— Exercise details —
Every line of the records below that has the word "Char" should be copied.

Records excerpted from a collection:
-- the two exits of the while loop
theorem pvUnpack_rec (acc : List (List Char)) (f : List Char)
    (acc' : List (List Char)) (f' : List Char)
    (h : pvPass acc f = (acc', f', true)) : pvUnpack acc f = pvUnpack acc' f' := by
  rw [pvUnpack]
  simp [h]

theorem pvUnpack_done (acc : List (List Char)) (f : List Char)
    (acc' : List (List Char)) (f' : List Char)
    (h : pvPass acc f = (acc', f', false)) : pvUnpack acc f = (acc, f) := by
  rw [pvUnpack]
  simp [h]

-- literal evaluations
theorem pvName_O : pvName ['O','p','t','i','o','n','a','l','['] = ['O','p','t','i','o','n','a','l'] := by decide
theorem pvName_L : pvName ['L','i','s','t','['] = ['L','i','s','t'] := by decide
theorem pvName_D : pvName ['D','i','c','t','[','s','t','r',',',' '] = ['D','i','c','t'] := by decide

-- unfolding equations for the strip recursion
theorem pvStripB_O (f : List Char) (h : "Optional[".toList <+: f) :
    pvStripB f = ("Optional".toList :: (pvStripB (pvStrip "Optional[".toList f)).1,
                  (pvStripB (pvStrip "Optional[".toList f)).2) := by
  rw [pvStripB, if_pos (List.isPrefixOf_iff_prefix.mpr h)]
  exact rfl
theorem pvStripB_L (f : List Char) (hO : ¬ "Optional[".toList <+: f)
    (h : "List[".toList <+: f) :
    pvStripB f = ("List".toList :: (pvStripB (pvStrip "List[".toList f)).1,
                  (pvStripB (pvStrip "List[".toList f)).2) := by
  rw [pvStripB, if_neg (fun hc => hO (List.isPrefixOf_iff_prefix.mp hc)),
    if_pos (List.isPrefixOf_iff_prefix.mpr h)]
  exact rfl
theorem pvStripB_D (f : List Char) (hO : ¬ "Optional[".toList <+: f)
    (hL : ¬ "List[".toList <+: f) (h : "Dict[str, ".toList <+: f) :
    pvStripB f = ("Dict".toList :: (pvStripB (pvStrip "Dict[str, ".toList f)).1,
                  (pvStripB (pvStrip "Dict[str, ".toList f)).2) := by
  rw [pvStripB, if_neg (fun hc => hO (List.isPrefixOf_iff_prefix.mp hc)),
    if_neg (fun hc => hL (List.isPrefixOf_iff_prefix.mp hc)),
    if_pos (List.isPrefixOf_iff_prefix.mpr h)]
  exact rfl
theorem pvStripB_none (f : List Char) (hO : ¬ "Optional[".toList <+: f)
    (hL : ¬ "List[".toList <+: f) (hD : ¬ "Dict[str, ".toList <+: f) :
    pvStripB f = ([], f) := by
  rw [pvStripB, if_neg (fun hc => hO (List.isPrefixOf_iff_prefix.mp hc)),
    if_neg (fun hc => hL (List.isPrefixOf_iff_prefix.mp hc)),
    if_neg (fun hc => hD (List.isPrefixOf_iff_prefix.mp hc))]

-- A's pass-based while loop computes exactly the single-strip recursion's (names, core)
theorem pvUnpack_eq_stripB (f : List Char) (acc : List (List Char)) :
    pvUnpack acc f = (acc ++ (pvStripB f).1, (pvStripB f).2) := by
  generalize hn : f.length = n
  induction n using Nat.strong_induction_on generalizing f acc with
  | _ n ih =>
  subst hn
  have hpass : pvPass acc f =
      pvStep "Dict[str, ".toList (pvStep "List[".toList (pvStep "Optional[".toList (acc, f, false))) := by
    simp [pvPass, pvPrefixes]
  by_cases hO : "Optional[".toList <+: f
  · have l1 := pv_strip_len "Optional[".toList f (by decide) hO
    rw [pvStripB_O f hO]
    by_cases hL1 : "List[".toList <+: pvStrip "Optional[".toList f
    · have hO1 := pv_not_O_of_L _ hL1
      have l2 := pv_strip_len "List[".toList _ (by decide) hL1
      rw [pvStripB_L _ hO1 hL1]
      by_cases hD2 : "Dict[str, ".toList <+: pvStrip "List[".toList (pvStrip "Optional[".toList f)
      · have l3 := pv_strip_len "Dict[str, ".toList _ (by decide) hD2
        rw [pvStripB_D _ (pv_not_O_of_D _ hD2) (pv_not_L_of_D _ hD2) hD2]
        have hp : pvPass acc f = (acc ++ [pvName "Optional[".toList] ++ [pvName "List[".toList] ++ [pvName "Dict[str, ".toList],
            pvStrip "Dict[str, ".toList (pvStrip "List[".toList (pvStrip "Optional[".toList f)), true) := by
          rw [hpass, pvStep_pos _ _ _ _ hO, pvStep_pos _ _ _ _ hL1, pvStep_pos _ _ _ _ hD2]
        rw [pvUnpack_rec _ _ _ _ hp, ih _ (l3.trans (l2.trans l1)) _ _ rfl]
        simp [pvName_O, pvName_L, pvName_D]
      · have hp : pvPass acc f = (acc ++ [pvName "Optional[".toList] ++ [pvName "List[".toList],
            pvStrip "List[".toList (pvStrip "Optional[".toList f), true) := by
          rw [hpass, pvStep_pos _ _ _ _ hO, pvStep_pos _ _ _ _ hL1, pvStep_neg _ _ _ _ hD2]
        rw [pvUnpack_rec _ _ _ _ hp, ih _ (l2.trans l1) _ _ rfl]
        simp [pvName_O, pvName_L]
    · by_cases hD1 : "Dict[str, ".toList <+: pvStrip "Optional[".toList f
      · have hO1 := pv_not_O_of_D _ hD1
        have l2 := pv_strip_len "Dict[str, ".toList _ (by decide) hD1
        rw [pvStripB_D _ hO1 hL1 hD1]
        have hp : pvPass acc f = (acc ++ [pvName "Optional[".toList] ++ [pvName "Dict[str, ".toList],
            pvStrip "Dict[str, ".toList (pvStrip "Optional[".toList f), true) := by
          rw [hpass, pvStep_pos _ _ _ _ hO, pvStep_neg _ _ _ _ hL1, pvStep_pos _ _ _ _ hD1]
        rw [pvUnpack_rec _ _ _ _ hp, ih _ (l2.trans l1) _ _ rfl]
        simp [pvName_O, pvName_D]
      · have hp : pvPass acc f = (acc ++ [pvName "Optional[".toList],
            pvStrip "Optional[".toList f, true) := by
          rw [hpass, pvStep_pos _ _ _ _ hO, pvStep_neg _ _ _ _ hL1, pvStep_neg _ _ _ _ hD1]
        rw [pvUnpack_rec _ _ _ _ hp, ih _ l1 _ _ rfl]
        simp [pvName_O]
  · by_cases hL : "List[".toList <+: f
    · have l1 := pv_strip_len "List[".toList f (by decide) hL
      rw [pvStripB_L f hO hL]
      by_cases hD1 : "Dict[str, ".toList <+: pvStrip "List[".toList f
      · have l2 := pv_strip_len "Dict[str, ".toList _ (by decide) hD1
        rw [pvStripB_D _ (pv_not_O_of_D _ hD1) (pv_not_L_of_D _ hD1) hD1]
        have hp : pvPass acc f = (acc ++ [pvName "List[".toList] ++ [pvName "Dict[str, ".toList],
            pvStrip "Dict[str, ".toList (pvStrip "List[".toList f), true) := by
          rw [hpass, pvStep_neg _ _ _ _ hO, pvStep_pos _ _ _ _ hL, pvStep_pos _ _ _ _ hD1]
        rw [pvUnpack_rec _ _ _ _ hp, ih _ (l2.trans l1) _ _ rfl]
        simp [pvName_L, pvName_D]
      · have hp : pvPass acc f = (acc ++ [pvName "List[".toList], pvStrip "List[".toList f, true) := by
          rw [hpass, pvStep_neg _ _ _ _ hO, pvStep_pos _ _ _ _ hL, pvStep_neg _ _ _ _ hD1]
        rw [pvUnpack_rec _ _ _ _ hp, ih _ l1 _ _ rfl]
        simp [pvName_L]
    · by_cases hD : "Dict[str, ".toList <+: f
      · have l1 := pv_strip_len "Dict[str, ".toList f (by decide) hD
        rw [pvStripB_D f hO hL hD]
        have hp : pvPass acc f = (acc ++ [pvName "Dict[str, ".toList], pvStrip "Dict[str, ".toList f, true) := by
          rw [hpass, pvStep_neg _ _ _ _ hO, pvStep_neg _ _ _ _ hL, pvStep_pos _ _ _ _ hD]
        rw [pvUnpack_rec _ _ _ _ hp, ih _ l1 _ _ rfl]
        simp [pvName_D]
      · have hp : pvPass acc f = (acc, f, false) := by
          rw [hpass, pvStep_neg _ _ _ _ hO, pvStep_neg _ _ _ _ hL, pvStep_neg _ _ _ _ hD]
        rw [pvUnpack_done _ _ _ _ hp, pvStripB_none f hO hL hD]
        simp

— Response to this task —
theorem pvUnpack_rec (acc : List (List Char)) (f : List Char)
    (acc' : List (List Char)) (f' : List Char)
theorem pvUnpack_done (acc : List (List Char)) (f : List Char)
    (acc' : List (List Char)) (f' : List Char)
theorem pvStripB_O (f : List Char) (h : "Optional[".toList <+: f) :
theorem pvStripB_L (f : List Char) (hO : ¬ "Optional[".toList <+: f)
theorem pvStripB_D (f : List Char) (hO : ¬ "Optional[".toList <+: f)
theorem pvStripB_none (f : List Char) (hO : ¬ "Optional[".toList <+: f)
theorem pvUnpack_eq_stripB (f : List Char) (acc : List (List Char)) :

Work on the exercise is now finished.